#### DATASET EXTRACT
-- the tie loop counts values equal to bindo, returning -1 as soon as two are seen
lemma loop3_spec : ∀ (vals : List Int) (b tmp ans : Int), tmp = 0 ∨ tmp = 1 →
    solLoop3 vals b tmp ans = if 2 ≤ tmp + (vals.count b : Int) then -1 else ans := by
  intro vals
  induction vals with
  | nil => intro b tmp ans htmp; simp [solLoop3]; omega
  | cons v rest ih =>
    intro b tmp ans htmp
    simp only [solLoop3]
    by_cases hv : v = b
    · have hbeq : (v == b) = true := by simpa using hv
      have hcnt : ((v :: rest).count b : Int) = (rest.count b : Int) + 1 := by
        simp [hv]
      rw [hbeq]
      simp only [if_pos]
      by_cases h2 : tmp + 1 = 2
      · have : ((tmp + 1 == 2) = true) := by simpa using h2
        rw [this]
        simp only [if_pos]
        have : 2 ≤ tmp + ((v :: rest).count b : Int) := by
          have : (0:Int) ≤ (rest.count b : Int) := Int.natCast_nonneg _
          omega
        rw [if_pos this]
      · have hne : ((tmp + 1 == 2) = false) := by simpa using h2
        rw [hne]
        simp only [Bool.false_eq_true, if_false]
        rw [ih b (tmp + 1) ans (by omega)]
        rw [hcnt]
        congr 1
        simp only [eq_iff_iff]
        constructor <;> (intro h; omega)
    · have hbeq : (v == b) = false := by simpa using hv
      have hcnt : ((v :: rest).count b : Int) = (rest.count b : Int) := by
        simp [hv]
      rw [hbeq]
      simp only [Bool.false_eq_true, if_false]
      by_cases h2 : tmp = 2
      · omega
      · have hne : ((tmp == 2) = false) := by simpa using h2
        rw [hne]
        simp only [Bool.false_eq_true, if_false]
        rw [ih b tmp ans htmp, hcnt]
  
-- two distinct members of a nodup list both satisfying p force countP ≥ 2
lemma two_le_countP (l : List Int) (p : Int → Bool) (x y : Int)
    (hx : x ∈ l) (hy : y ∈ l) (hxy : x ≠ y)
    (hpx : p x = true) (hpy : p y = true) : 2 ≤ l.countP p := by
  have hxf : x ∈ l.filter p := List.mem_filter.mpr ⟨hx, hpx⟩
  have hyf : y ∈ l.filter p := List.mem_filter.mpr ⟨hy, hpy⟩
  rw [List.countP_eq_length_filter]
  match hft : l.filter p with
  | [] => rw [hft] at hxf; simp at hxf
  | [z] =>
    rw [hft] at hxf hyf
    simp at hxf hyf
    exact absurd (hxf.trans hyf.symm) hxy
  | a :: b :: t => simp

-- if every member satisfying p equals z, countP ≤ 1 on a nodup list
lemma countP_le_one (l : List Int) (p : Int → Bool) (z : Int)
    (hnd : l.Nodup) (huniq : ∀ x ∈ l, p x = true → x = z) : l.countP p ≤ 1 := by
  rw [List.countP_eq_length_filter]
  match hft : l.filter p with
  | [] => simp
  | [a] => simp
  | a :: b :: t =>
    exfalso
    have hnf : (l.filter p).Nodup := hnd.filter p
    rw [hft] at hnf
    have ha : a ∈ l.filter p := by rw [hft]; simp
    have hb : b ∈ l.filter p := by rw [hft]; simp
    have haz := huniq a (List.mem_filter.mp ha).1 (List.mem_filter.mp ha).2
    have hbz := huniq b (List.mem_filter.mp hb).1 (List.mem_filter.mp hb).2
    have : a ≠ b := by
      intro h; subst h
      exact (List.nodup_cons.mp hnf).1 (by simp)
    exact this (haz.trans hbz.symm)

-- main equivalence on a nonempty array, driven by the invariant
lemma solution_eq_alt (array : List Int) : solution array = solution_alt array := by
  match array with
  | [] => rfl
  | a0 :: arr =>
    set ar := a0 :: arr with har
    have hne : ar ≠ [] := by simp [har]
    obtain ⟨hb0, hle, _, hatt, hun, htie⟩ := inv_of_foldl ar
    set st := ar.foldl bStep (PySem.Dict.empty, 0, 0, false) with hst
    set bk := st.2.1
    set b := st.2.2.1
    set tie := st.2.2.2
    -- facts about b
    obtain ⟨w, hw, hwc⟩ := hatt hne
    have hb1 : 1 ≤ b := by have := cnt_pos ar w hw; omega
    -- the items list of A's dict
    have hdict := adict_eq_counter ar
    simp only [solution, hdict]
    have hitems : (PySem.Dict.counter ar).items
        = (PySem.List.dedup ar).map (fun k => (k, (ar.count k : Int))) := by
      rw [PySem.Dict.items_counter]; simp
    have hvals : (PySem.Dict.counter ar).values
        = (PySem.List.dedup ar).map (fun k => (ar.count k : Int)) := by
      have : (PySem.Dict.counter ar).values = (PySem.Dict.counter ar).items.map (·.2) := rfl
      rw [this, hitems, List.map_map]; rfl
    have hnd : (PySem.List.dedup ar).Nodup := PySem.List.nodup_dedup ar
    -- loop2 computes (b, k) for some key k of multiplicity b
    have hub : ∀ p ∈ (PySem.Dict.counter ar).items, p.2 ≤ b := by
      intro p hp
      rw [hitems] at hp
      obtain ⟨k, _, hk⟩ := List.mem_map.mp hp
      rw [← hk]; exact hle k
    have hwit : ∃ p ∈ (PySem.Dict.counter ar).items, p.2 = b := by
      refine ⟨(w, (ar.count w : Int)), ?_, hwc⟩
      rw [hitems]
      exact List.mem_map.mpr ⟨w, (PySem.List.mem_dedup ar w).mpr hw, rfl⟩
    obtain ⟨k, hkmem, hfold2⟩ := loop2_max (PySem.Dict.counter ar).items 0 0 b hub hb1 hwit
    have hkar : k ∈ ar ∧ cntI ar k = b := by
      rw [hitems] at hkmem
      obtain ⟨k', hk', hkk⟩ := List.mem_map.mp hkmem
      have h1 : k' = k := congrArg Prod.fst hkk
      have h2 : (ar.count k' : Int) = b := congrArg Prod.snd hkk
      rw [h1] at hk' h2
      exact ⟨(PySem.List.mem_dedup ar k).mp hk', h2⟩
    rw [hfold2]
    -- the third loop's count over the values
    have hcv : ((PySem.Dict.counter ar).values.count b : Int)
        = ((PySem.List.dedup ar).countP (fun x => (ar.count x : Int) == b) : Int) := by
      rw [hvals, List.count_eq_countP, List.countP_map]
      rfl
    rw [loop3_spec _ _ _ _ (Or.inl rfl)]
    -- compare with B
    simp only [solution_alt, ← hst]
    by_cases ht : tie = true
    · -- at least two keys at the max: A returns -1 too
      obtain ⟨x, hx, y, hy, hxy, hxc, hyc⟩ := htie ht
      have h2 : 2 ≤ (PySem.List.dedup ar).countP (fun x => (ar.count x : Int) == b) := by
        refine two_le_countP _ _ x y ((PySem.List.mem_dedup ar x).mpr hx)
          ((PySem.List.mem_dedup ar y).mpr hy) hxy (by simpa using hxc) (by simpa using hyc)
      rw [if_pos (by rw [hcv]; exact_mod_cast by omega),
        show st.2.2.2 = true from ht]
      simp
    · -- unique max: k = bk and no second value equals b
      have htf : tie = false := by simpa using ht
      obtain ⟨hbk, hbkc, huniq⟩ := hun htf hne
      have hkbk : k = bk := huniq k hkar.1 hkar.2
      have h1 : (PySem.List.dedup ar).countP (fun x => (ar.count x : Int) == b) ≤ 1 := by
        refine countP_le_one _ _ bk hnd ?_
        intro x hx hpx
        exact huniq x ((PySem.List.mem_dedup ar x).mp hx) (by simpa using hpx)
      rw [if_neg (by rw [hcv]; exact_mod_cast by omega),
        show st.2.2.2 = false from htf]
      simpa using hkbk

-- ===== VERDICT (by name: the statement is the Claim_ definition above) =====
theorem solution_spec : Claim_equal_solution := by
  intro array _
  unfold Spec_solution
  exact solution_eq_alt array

#### TASK REQUIREMENTS
When the string "hbeq" occurs in a line of the material, that line belongs in the answer.

#### SOLUTION TO THE EXERCISE
    · have hbeq : (v == b) = true := by simpa using hv
      rw [hbeq]
    · have hbeq : (v == b) = false := by simpa using hv
      rw [hbeq]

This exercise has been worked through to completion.